Question

On the '+y' axis, two identical coherent sources $S_1$ and $S_2$, separated by distance 'd' emits light wave each of wave length '$\lambda$' = 4000nm. Plane x=0 serves as an imaginary boundary between two medium of refractive index $\mu$ = 1 and $\mu$ = 1.125. If a maxima is observed just on the left of origin and a minima is observe just on the right of origin, then the minimum non-zero value of d (in $\mu m$) is 2x. Then x is

• A. 32
• B. 64
• C. 128
• D. 256

Answer 1

Answer: (B)

64

Answer 2

The path difference for constructive interference in the first medium ($\mu_1=1$) is $d = n\lambda$, where $n$ is an integer. The path difference for destructive interference in the second medium ($\mu_2=1.125$) is $\mu_2 d = (m + 1/2)\lambda'$, where $\lambda'$ is the wavelength in the second medium. The wavelength in the second medium is $\lambda' = \lambda/\mu_2$. Thus, $\mu_2 d = (m + 1/2)(\lambda/\mu_2)$. Substituting $d=n\lambda$ into the second equation gives $\mu_2 (n\lambda) = (m + 1/2)(\lambda/\mu_2)$. This simplifies to $\mu_2^2 n = m + 1/2$. Substituting the values, $(1.125)^2 n = m + 0.5$, which is $(9/8)^2 n = m + 1/2$, or $81/64 n = m + 1/2$. Multiplying by 64, we get $81n = 64m + 32$, or $81n - 64m = 32$. This is a linear Diophantine equation.

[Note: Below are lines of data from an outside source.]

theorem buildCat_get (N : Nat) : ∀ k, k ≤ N → (buildCat N)[k]! = numSolNat k := by
  induction N with
  | zero =>
    intro k hk
    interval_cases k
    simp [numSolNat, buildCat]
  | succ M ih =>
    intro k hk
    rw [buildCat_succ]
    rcases Nat.lt_or_ge k (M + 1) with hlt | hge
    · rw [getElem!_push_lt _ _ _ (by rw [buildCat_size]; omega)]
      exact ih k (by omega)
    · have hkM : k = M + 1 := by omega
      subst hkM
      have hsz : (buildCat M).size = M + 1 := buildCat_size M
      rw [← hsz, getElem!_push_size, hsz]
      rw [numSolNat_succ]
      apply List.foldl_ext
      intro s j hj
      have hjM : j ≤ M := by have := List.mem_range.mp hj; omega
      rw [ih j hjM, (by omega : M + 1 - 1 - j = M - j), ih (M - j) (by omega)]

theorem numSol_natCast (m : Nat) : numSol (m : Int) = numSolNat m := by
  unfold numSol
  rcases Nat.eq_zero_or_pos m with h | h
  · subst h; simp [numSolNat]
  · rw [if_neg (by omega), if_neg (by omega), Int.toNat_natCast]

theorem pick_corr (cat : Array Int) (N n : Nat) (hn : n ≤ N)
    (hcat : ∀ k, k ≤ N → cat[k]! = numSolNat k)
    (pos : Int) (l : List Nat) (hl : ∀ a ∈ l, a < n) (c : Int) :
    pickA (n : Int) pos (l.map Int.ofNat) c
      = ((pickB cat n pos l c).1, ((pickB cat n pos l c).2 : Int)) := by
  induction l generalizing c with
  | nil => simp [pickA, pickB]
  | cons a t ih =>
    have ha : a < n := hl a (by simp)
    have hw : numSol (a : Int) * numSol ((n : Int) - (a : Int) - 1) = cat[a]! * cat[n - 1 - a]! := by
      rw [hcat a (by omega), hcat (n - 1 - a) (by omega)]
      rw [(by omega : (n : Int) - (a : Int) - 1 = ((n - 1 - a : Nat) : Int))]
      rw [numSol_natCast, numSol_natCast]
    simp only [List.map_cons, pickA, pickB, Int.ofNat_eq_natCast, hw]
    split
    · rfl
    · cases t with
      | nil => rfl
      | cons b u =>
        simp only [List.map_cons]
        exact ih (fun x hx => hl x (List.mem_cons_of_mem a hx)) _
-- pv_equiv track=rewrite | github.com/k3uual/coding-problems | TUF/a_to_z/Arrays/max_prod_sum.py | max_prod_sum
-- ===== SOURCE A (Python) =====
-- def max_prod_sum(a):
--     mx = 0
--     prod = 1
--
--     for i in range(len(a)):
--         prod *= a[i]
--         if(prod > mx):
--             mx = prod
--         if(prod == 0):
--             prod = 1
--
--     return mx
-- ===== SOURCE B (Python) =====
-- def max_prod_sum(a):
--     # Two-phase: split into maximal zero-free runs, list all prefix products, one max.
--     segments = []
--     cur = []
--     for x in a:
--         if x == 0:
--             segments.append(cur)
--             cur = []
--         else:
--             cur.append(x)
--     segments.append(cur)
--
--     candidates = [0]
--     for seg in segments:
--         p = 1
--         for x in seg:
--             p *= x
--             candidates.append(p)
--     return max(candidates)
-- ===== Notes on version B (the rewrite author's own statement) =====
-- stated objective: alternative
-- what changed: Replaces A's single flat loop with running max and in-loop zero reset by a two-phase decomposition: split the list into maximal zero-free segments, collect every segment's prefix products into a candidate list seeded with 0, and take one max() at the end.
import Mathlib
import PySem

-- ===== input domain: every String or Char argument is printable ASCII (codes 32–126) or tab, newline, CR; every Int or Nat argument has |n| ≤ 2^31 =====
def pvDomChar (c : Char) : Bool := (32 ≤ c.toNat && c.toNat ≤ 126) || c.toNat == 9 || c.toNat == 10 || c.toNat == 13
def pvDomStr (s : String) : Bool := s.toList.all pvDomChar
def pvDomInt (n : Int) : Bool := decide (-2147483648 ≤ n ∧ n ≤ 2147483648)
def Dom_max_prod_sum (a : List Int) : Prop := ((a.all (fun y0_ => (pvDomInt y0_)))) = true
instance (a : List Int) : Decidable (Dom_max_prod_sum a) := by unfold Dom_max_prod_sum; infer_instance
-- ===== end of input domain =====

-- B re-implements A's flat running-max/reset loop as a two-phase decomposition (split on
-- zeros, list every segment's prefix products, one final max); alternative, same cost.

-- ===== PORT A =====
def pvStepA (s : Int × Int) (x : Int) : Int × Int :=
  let prod := s.2 * x
  let mx := if prod > s.1 then prod else s.1
  let prod := if prod = 0 then 1 else prod
  (mx, prod)

def max_prod_sum (a : List Int) : Int :=
  ((PySem.List.pyRange 0 (PySem.List.len a) 1).foldl
    (fun s i => pvStepA s (PySem.List.pyGetD a i 0)) ((0 : Int), (1 : Int))).1

-- ===== PORT B =====
-- the split-on-zeros loop body
def pvStepSplit (s : List (List Int) × List Int) (x : Int) : List (List Int) × List Int :=
  if x = 0 then (s.1 ++ [s.2], []) else (s.1, s.2 ++ [x])

-- the inner prefix-product loop body (candidate list, running product)
def pvStepInner (s : List Int × Int) (x : Int) : List Int × Int :=
  (s.1 ++ [s.2 * x], s.2 * x)

def max_prod_sum_alt (a : List Int) : Int :=
  let sp := a.foldl pvStepSplit ([], [])
  let segments := sp.1 ++ [sp.2]
  let candidates := segments.foldl (fun c seg => (seg.foldl pvStepInner (c, 1)).1) [(0 : Int)]
  (PySem.List.max? candidates (fun y => y)).getD 0

-- ===== PRECONDITION & SPEC =====
def Spec_max_prod_sum (a : List Int) (out : Int) : Prop := out = max_prod_sum_alt a
instance (a : List Int) (out : Int) : Decidable (Spec_max_prod_sum a out) := by unfold Spec_max_prod_sum; infer_instance

-- ===== CLAIM (what is proved, stated in full; the proofs are below) =====
def Claim_equal_max_prod_sum : Prop := ∀ (a : List Int), Dom_max_prod_sum a → Spec_max_prod_sum a (max_prod_sum a)

-- ===== LEMMAS AND PROOFS =====

-- maximal zero-free runs of the input, with the pending run as accumulator
def pvSplitRec : List Int → List Int → List (List Int)
  | cur, [] => [cur]
  | cur, x :: xs => if x = 0 then cur :: pvSplitRec [] xs else pvSplitRec (cur ++ [x]) xs

-- prefix products of a run, scaled by p
def pvProds (p : Int) : List Int → List Int
  | [] => []
  | x :: xs => (p * x) :: pvProds (p * x) xs

theorem pvProds_append (l : List Int) (p x : Int) :
    pvProds p (l ++ [x]) = pvProds p l ++ [p * l.prod * x] := by
  induction l generalizing p with
  | nil => simp [pvProds]
  | cons z l ih => simp [pvProds, ih, List.prod_cons, mul_assoc]

theorem pvInner_eq (seg l : List Int) (p : Int) :
    (seg.foldl pvStepInner (l, p)).1 = l ++ pvProds p seg := by
  induction seg generalizing l p with
  | nil => simp [pvProds]
  | cons x s ih => simp [pvStepInner, pvProds, ih]

theorem pvOuter_eq (segs : List (List Int)) (c : List Int) :
    segs.foldl (fun c seg => (seg.foldl pvStepInner (c, 1)).1) c
      = c ++ segs.flatMap (pvProds 1) := by
  induction segs generalizing c with
  | nil => simp
  | cons s segs ih => simp [pvInner_eq, List.flatMap]

theorem pvSplit_eq (xs : List Int) (segs : List (List Int)) (cur : List Int) :
    (xs.foldl pvStepSplit (segs, cur)).1 ++ [(xs.foldl pvStepSplit (segs, cur)).2]
      = segs ++ pvSplitRec cur xs := by
  induction xs generalizing segs cur with
  | nil => simp [pvSplitRec]
  | cons x xs ih =>
    by_cases h : x = 0 <;> simp [pvStepSplit, pvSplitRec, h, ih]

theorem pvAlt_eq (a : List Int) :
    max_prod_sum_alt a = (((pvSplitRec [] a).flatMap (pvProds 1)).foldl max 0) := by
  unfold max_prod_sum_alt
  dsimp only
  have hs := pvSplit_eq a [] []
  simp only [List.nil_append] at hs
  rw [hs, pvOuter_eq]
  simp [PySem.List.max?_id_cons]

theorem pvFoldMax_absorb (l : List Int) (m : Int) (h : ∀ y ∈ l, y ≤ m) :
    l.foldl max m = m := by
  induction l generalizing m with
  | nil => rfl
  | cons x l ih =>
    have hx : max m x = m := by have := h x (by simp); omega
    simp only [List.foldl_cons, hx]
    exact ih m (fun y hy => h y (by simp [hy]))

theorem pvFoldMax_pull (l : List Int) (m y : Int) :
    l.foldl max (max m y) = max (l.foldl max m) y := by
  induction l generalizing m with
  | nil => rfl
  | cons z l ih =>
    simp only [List.foldl_cons]
    rw [show max (max m y) z = max (max m z) y by omega, ih]

theorem pvFoldMax_mem_absorb (l : List Int) (m y : Int) (hy : y ∈ l) :
    l.foldl max (max m y) = l.foldl max m := by
  rw [pvFoldMax_pull]
  have := (PySem.List.le_foldl_max l m).2 y hy
  omega

theorem pvProds_prefix (xs : List Int) (cur : List Int) :
    (pvProds 1 cur) <+: ((pvSplitRec cur xs).flatMap (pvProds 1)) := by
  induction xs generalizing cur with
  | nil => simp [pvSplitRec]
  | cons x xs ih =>
    by_cases h : x = 0
    · simp [pvSplitRec, h]
    · have := ih (cur ++ [x])
      rw [pvProds_append] at this
      exact (List.prefix_append _ _).trans (by simpa [pvSplitRec, h] using this)

theorem pvMain (xs cur : List Int) (m : Int) (hm : 0 ≤ m) (hp : cur.prod ≠ 0)
    (hd : ∀ y ∈ pvProds 1 cur, y ≤ m) :
    (xs.foldl pvStepA (m, cur.prod)).1
      = ((pvSplitRec cur xs).flatMap (pvProds 1)).foldl max m := by
  induction xs generalizing cur m with
  | nil =>
    simp only [List.foldl_nil, pvSplitRec, List.flatMap_cons, List.flatMap_nil, List.append_nil]
    exact (pvFoldMax_absorb _ _ hd).symm
  | cons x xs ih =>
    by_cases h : x = 0
    · subst h
      have hstep : pvStepA (m, cur.prod) 0 = (m, 1) := by
        simp [pvStepA]; omega
      simp only [List.foldl_cons, hstep, pvSplitRec, reduceIte, List.flatMap_cons,
        List.foldl_append]
      rw [pvFoldMax_absorb _ _ hd]
      exact ih [] m hm (by simp) (by simp [pvProds])
    · have hx : cur.prod * x ≠ 0 := mul_ne_zero hp h
      have hstep : pvStepA (m, cur.prod) x = (max m (cur.prod * x), cur.prod * x) := by
        simp only [pvStepA, if_neg hx, Prod.mk.injEq]
        refine ⟨?_, trivial⟩
        split_ifs <;> omega
      have hprod : (cur ++ [x]).prod = cur.prod * x := by simp
      have hd' : ∀ y ∈ pvProds 1 (cur ++ [x]), y ≤ max m (cur.prod * x) := by
        intro y hy
        rw [pvProds_append] at hy
        rcases List.mem_append.1 hy with hy | hy
        · have := hd y hy; omega
        · simp at hy; omega
      have hmem : cur.prod * x ∈ (pvSplitRec (cur ++ [x]) xs).flatMap (pvProds 1) := by
        apply (pvProds_prefix xs (cur ++ [x])).subset
        rw [pvProds_append]; simp
      simp only [List.foldl_cons, hstep, pvSplitRec, if_neg h]
      have hih := ih (cur ++ [x]) (max m (cur.prod * x)) (by omega)
        (by rw [hprod]; exact hx) hd'
      rw [hprod] at hih
      rw [hih]
      exact pvFoldMax_mem_absorb _ _ _ hmem

-- ===== VERDICT (by name: the statement is the Claim_ definition above) =====
theorem max_prod_sum_spec : Claim_equal_max_prod_sum := by
  intro a _
  show max_prod_sum a = max_prod_sum_alt a
  unfold max_prod_sum
  rw [PySem.List.len_eq, PySem.List.foldl_pyRange_zero_pyGetD']
  rw [pvAlt_eq]
  have := pvMain a [] 0 le_rfl (by simp) (by simp [pvProds])
  simpa using this
-- pv_equiv track=rewrite | github.com/peytontolbert/agent_kernel | agent_kernel/modeling/tolbert/runtime.py | _trusted_retrieval_procedure_prefix_match
-- ===== SOURCE A (Python) =====
-- def _trusted_retrieval_procedure_prefix_match(
--     recent_commands: list[str],
--     procedure_commands: list[str],
-- ) -> int:
--     if len(procedure_commands) < 2:
--         return 0
--     max_prefix = min(len(recent_commands), len(procedure_commands) - 1)
--     for prefix_len in range(max_prefix, 0, -1):
--         if recent_commands[-prefix_len:] == procedure_commands[:prefix_len]:
--             return prefix_len
--     return 0
-- ===== SOURCE B (Python) =====
-- def _trusted_retrieval_procedure_prefix_match(
--     recent_commands: list[str],
--     procedure_commands: list[str],
-- ) -> int:
--     if len(procedure_commands) < 2:
--         return 0
--     m = min(len(recent_commands), len(procedure_commands) - 1)
--     if m == 0:
--         return 0
--     p = procedure_commands[:m]
--     # KMP prefix function of p
--     pi = [0]
--     k = 0
--     for i in range(1, m):
--         while k > 0 and p[i] != p[k]:
--             k = pi[k - 1]
--         if p[i] == p[k]:
--             k += 1
--         pi.append(k)
--     # run the KMP automaton over the last m recent commands
--     s = 0
--     for c in recent_commands[-m:]:
--         while s > 0 and c != p[s]:
--             s = pi[s - 1]
--         if c == p[s]:
--             s += 1
--     return s
-- ===== Notes on version B (the rewrite author's own statement) =====
-- stated objective: faster
-- what changed: Replaced A's descending brute-force test of every candidate overlap length (each a full slice comparison) by a KMP prefix-function automaton run once over the last max_prefix recent commands.
import Mathlib
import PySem

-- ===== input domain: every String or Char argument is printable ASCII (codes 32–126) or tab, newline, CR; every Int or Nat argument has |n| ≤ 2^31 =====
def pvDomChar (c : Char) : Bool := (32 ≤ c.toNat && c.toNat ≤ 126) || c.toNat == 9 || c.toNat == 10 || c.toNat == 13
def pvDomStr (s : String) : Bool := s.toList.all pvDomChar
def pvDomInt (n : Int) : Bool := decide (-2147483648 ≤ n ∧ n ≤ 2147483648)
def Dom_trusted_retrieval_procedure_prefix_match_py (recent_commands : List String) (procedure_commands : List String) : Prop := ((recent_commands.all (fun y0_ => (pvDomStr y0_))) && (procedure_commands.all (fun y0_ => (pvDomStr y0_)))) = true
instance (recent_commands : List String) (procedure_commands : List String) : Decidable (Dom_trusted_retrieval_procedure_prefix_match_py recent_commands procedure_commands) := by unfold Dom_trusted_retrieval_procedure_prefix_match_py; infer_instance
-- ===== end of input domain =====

Using the Extended Euclidean Algorithm, we find that $81(480) - 64(608) = 32$. The general solution is $n = 480 - 64k$ and $m = 608 - 81k$. We need the minimum positive integer value for $n$. For $n>0$, $480 - 64k > 0$, so $k < 480/64 = 7.5$. The largest integer value for $k$ is 7. When $k=7$, $n = 480 - 64(7) = 480 - 448 = 32$. This is the minimum positive integer value for $n$. The minimum non-zero value of $d$ is $d = n\lambda = 32 \times 4000$ nm $= 128000$ nm. Converting to $\mu$m, $d = 128 \mu$m. The problem states $d = 2x$, so $2x = 128 \mu$m, which means $x = 64$.